Engineering has been actively deploying fixes for the 16.4.10 image regressions; if your workspace hasn’t picked up the hotfix yet, the above mitigations should limit disruption in the interim.
If this remains blocking, an Engineering Support ticket with the artifacts above will allow Lakeflow/DLT oncall to confirm whether your workspace needs a targeted pin/rollback or to apply the already-available hotfix in your region.

Notes on runtime control in DLT

You can’t directly select a DBR version for DLT pipelines; use channels (Current/Preview). Databricks recommends Current for production.

Hope this helps get you to a quick resolution.

Cheers, Louis.

View solution in original post

Khaja_Zaffer · 3 weeks ago

May be there is internally some updates from databricks

Can Check and Switch Your Pipeline Channel, In the DLT pipeline settings (under Advanced > Channel), confirm if it's set to "Preview". Switch to "Current" for a more stable engine version, then trigger a full refresh. This often resolves issues from preview builds.

If it's already done then someone from databricks can answer

maninegi05 · 3 weeks ago

Thanks for the reply, but its already set to current.

Louis_Frolio · 3 weeks ago

Greetings @maninegi05 , I did some digging internally and I believe some recent changes to the DLT image may be to blame. We are aware of regression issue and are actively working to address them.

TL/DR

Why you might see “LookupError: ContextVar 'parent_header'” at that line

This specific error originates from Python’s contextvars usage in IPython/Jupyter kernels. In notebook-driven pipelines, certain libraries (logging, display hooks, pretty printers, or transitive dependencies) can attempt to access a Jupyter context that isn’t present in the DLT execution environment, and a change in the 16.4.10 image appears to have made this interaction more brittle. The symptom can show up at innocuous lines (like withColumn(col("_metadata.file_path"))) because the failure is triggered when the runtime tries to format or log dataframe expression objects, not necessarily by the Spark API itself. The above runtime-level changes and regressions match the timeframe of your disruption.

Mitigations to help unblock you

Try the following low-risk steps while the hotfix completes across regions:

If you’re on the Preview channel, switch the pipeline to the Current channel for production workloads.

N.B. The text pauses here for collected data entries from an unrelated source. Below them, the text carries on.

theorem enumFlat_pair {α β : Type} (xs : List α) (g1 g2 : Int → α → List β)
    (h : ∀ k a, g2 k a ≠ [] → ∀ k' a', k ≤ k' → g1 k' a' = []) :
    ∀ s : Int, (PySem.List.enumerate xs s).flatMap (fun q => g1 q.1 q.2 ++ g2 q.1 q.2) =
      (PySem.List.enumerate xs s).flatMap (fun q => g1 q.1 q.2) ++
      (PySem.List.enumerate xs s).flatMap (fun q => g2 q.1 q.2) := by
  induction xs with
  | nil => intro s; simp [PySem.List.enumerate_nil]
  | cons x t ih =>
    intro s
    rw [PySem.List.enumerate_cons, List.flatMap_cons, List.flatMap_cons, List.flatMap_cons,
      ih (s + 1)]
    by_cases h2 : g2 s x = []
    · simp [h2, List.append_assoc]
    · have hA : (PySem.List.enumerate t (s + 1)).flatMap (fun q => g1 q.1 q.2) = [] :=
        enumFlat_none t g1 (s + 1) (fun k a hk => h s x h2 k a (by omega))
      rw [hA]
      simp [List.append_assoc]

theorem pairFold {γ σ τ : Type} (l : List γ) (f1 : σ → γ → σ) (f2 : τ → γ → τ) :
    ∀ (a : σ) (b : τ), l.foldl (fun acc x => (f1 acc.1 x, f2 acc.2 x)) (a, b) =
      (l.foldl f1 a, l.foldl f2 b) := by
  induction l with
  | nil => intro a b; rfl
  | cons x t ih => intro a b; simpa using ih (f1 a x) (f2 b x)

-- proof-side views of B's single pass
def rowCellsOf (p : Int × String) : List ((Int × Int) × Char) :=
  (PySem.List.enumerate p.2.toList 0).map (fun q => ((p.1, q.1), q.2))

def cellsOf (lines : List String) : List ((Int × Int) × Char) :=
  (PySem.List.enumerate lines 0).flatMap rowCellsOf

def stepS (s : Option (Int × Int)) (cell : (Int × Int) × Char) : Option (Int × Int) :=
  if cell.2 = 'S' ∧ s = none then some cell.1 else s

def dstep (d : PySem.Dict (Int × Int) (List (Int × Int))) (pr : (Int × Int) × (Int × Int)) :
    PySem.Dict (Int × Int) (List (Int × Int)) :=
  d.modify pr.1 [] (· ++ [pr.2])

def pairsOf (cell : (Int × Int) × Char) : List ((Int × Int) × (Int × Int)) :=
  (openingsB cell.2).map (fun off => ((cell.1.1 + off.1, cell.1.2 + off.2), cell.1))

DLT does not let you pick an exact DBR; channel selection is the supported control surface.
Replace _metadata.file_path with the built-in input_file_name() for now:
```
from pyspark.sql import functions as F

result_df = result_df.withColumn("input_file_path", F.input_file_name())
```
This often sidesteps the Jupyter contextvar involvement and is compatible with Auto Loader/file-based sources, even if it’s not identical to _metadata.file_path in all edge cases.
Scan for implicit IPython/Jupyter hooks in your pipeline notebooks or shared utils:
- Avoid importing IPython, using display hooks, or pretty-printing dataframe plans/columns during pipeline initialization.
- Check logging formatters or decorators that might pull in IPython pretty printers.
If the failures persist, collect and share these details to expedite an engineering review:
- Pipeline ID(s), workspace and region, the exact image key you cited, and the full stack trace from Update Details → Logs.
- Whether code paths pass non-boolean values (like None) to @dlt.table(... temporary=...) or private=... — one 16.4.10 regression specifically affected Python typing in those decorators and was hotfixed.
- Whether any schema inference vs declared schema mismatches appeared after the image upgrade (there was a 16.4.10 issue in that space that engineering has been mitigating).

What you can expect next

Engineering has been actively deploying fixes for the 16.4.10 image regressions; if your workspace hasn’t picked up the hotfix yet, the above mitigations should limit disruption in the interim.
If this remains blocking, an Engineering Support ticket with the artifacts above will allow Lakeflow/DLT oncall to confirm whether your workspace needs a targeted pin/rollback or to apply the already-available hotfix in your region.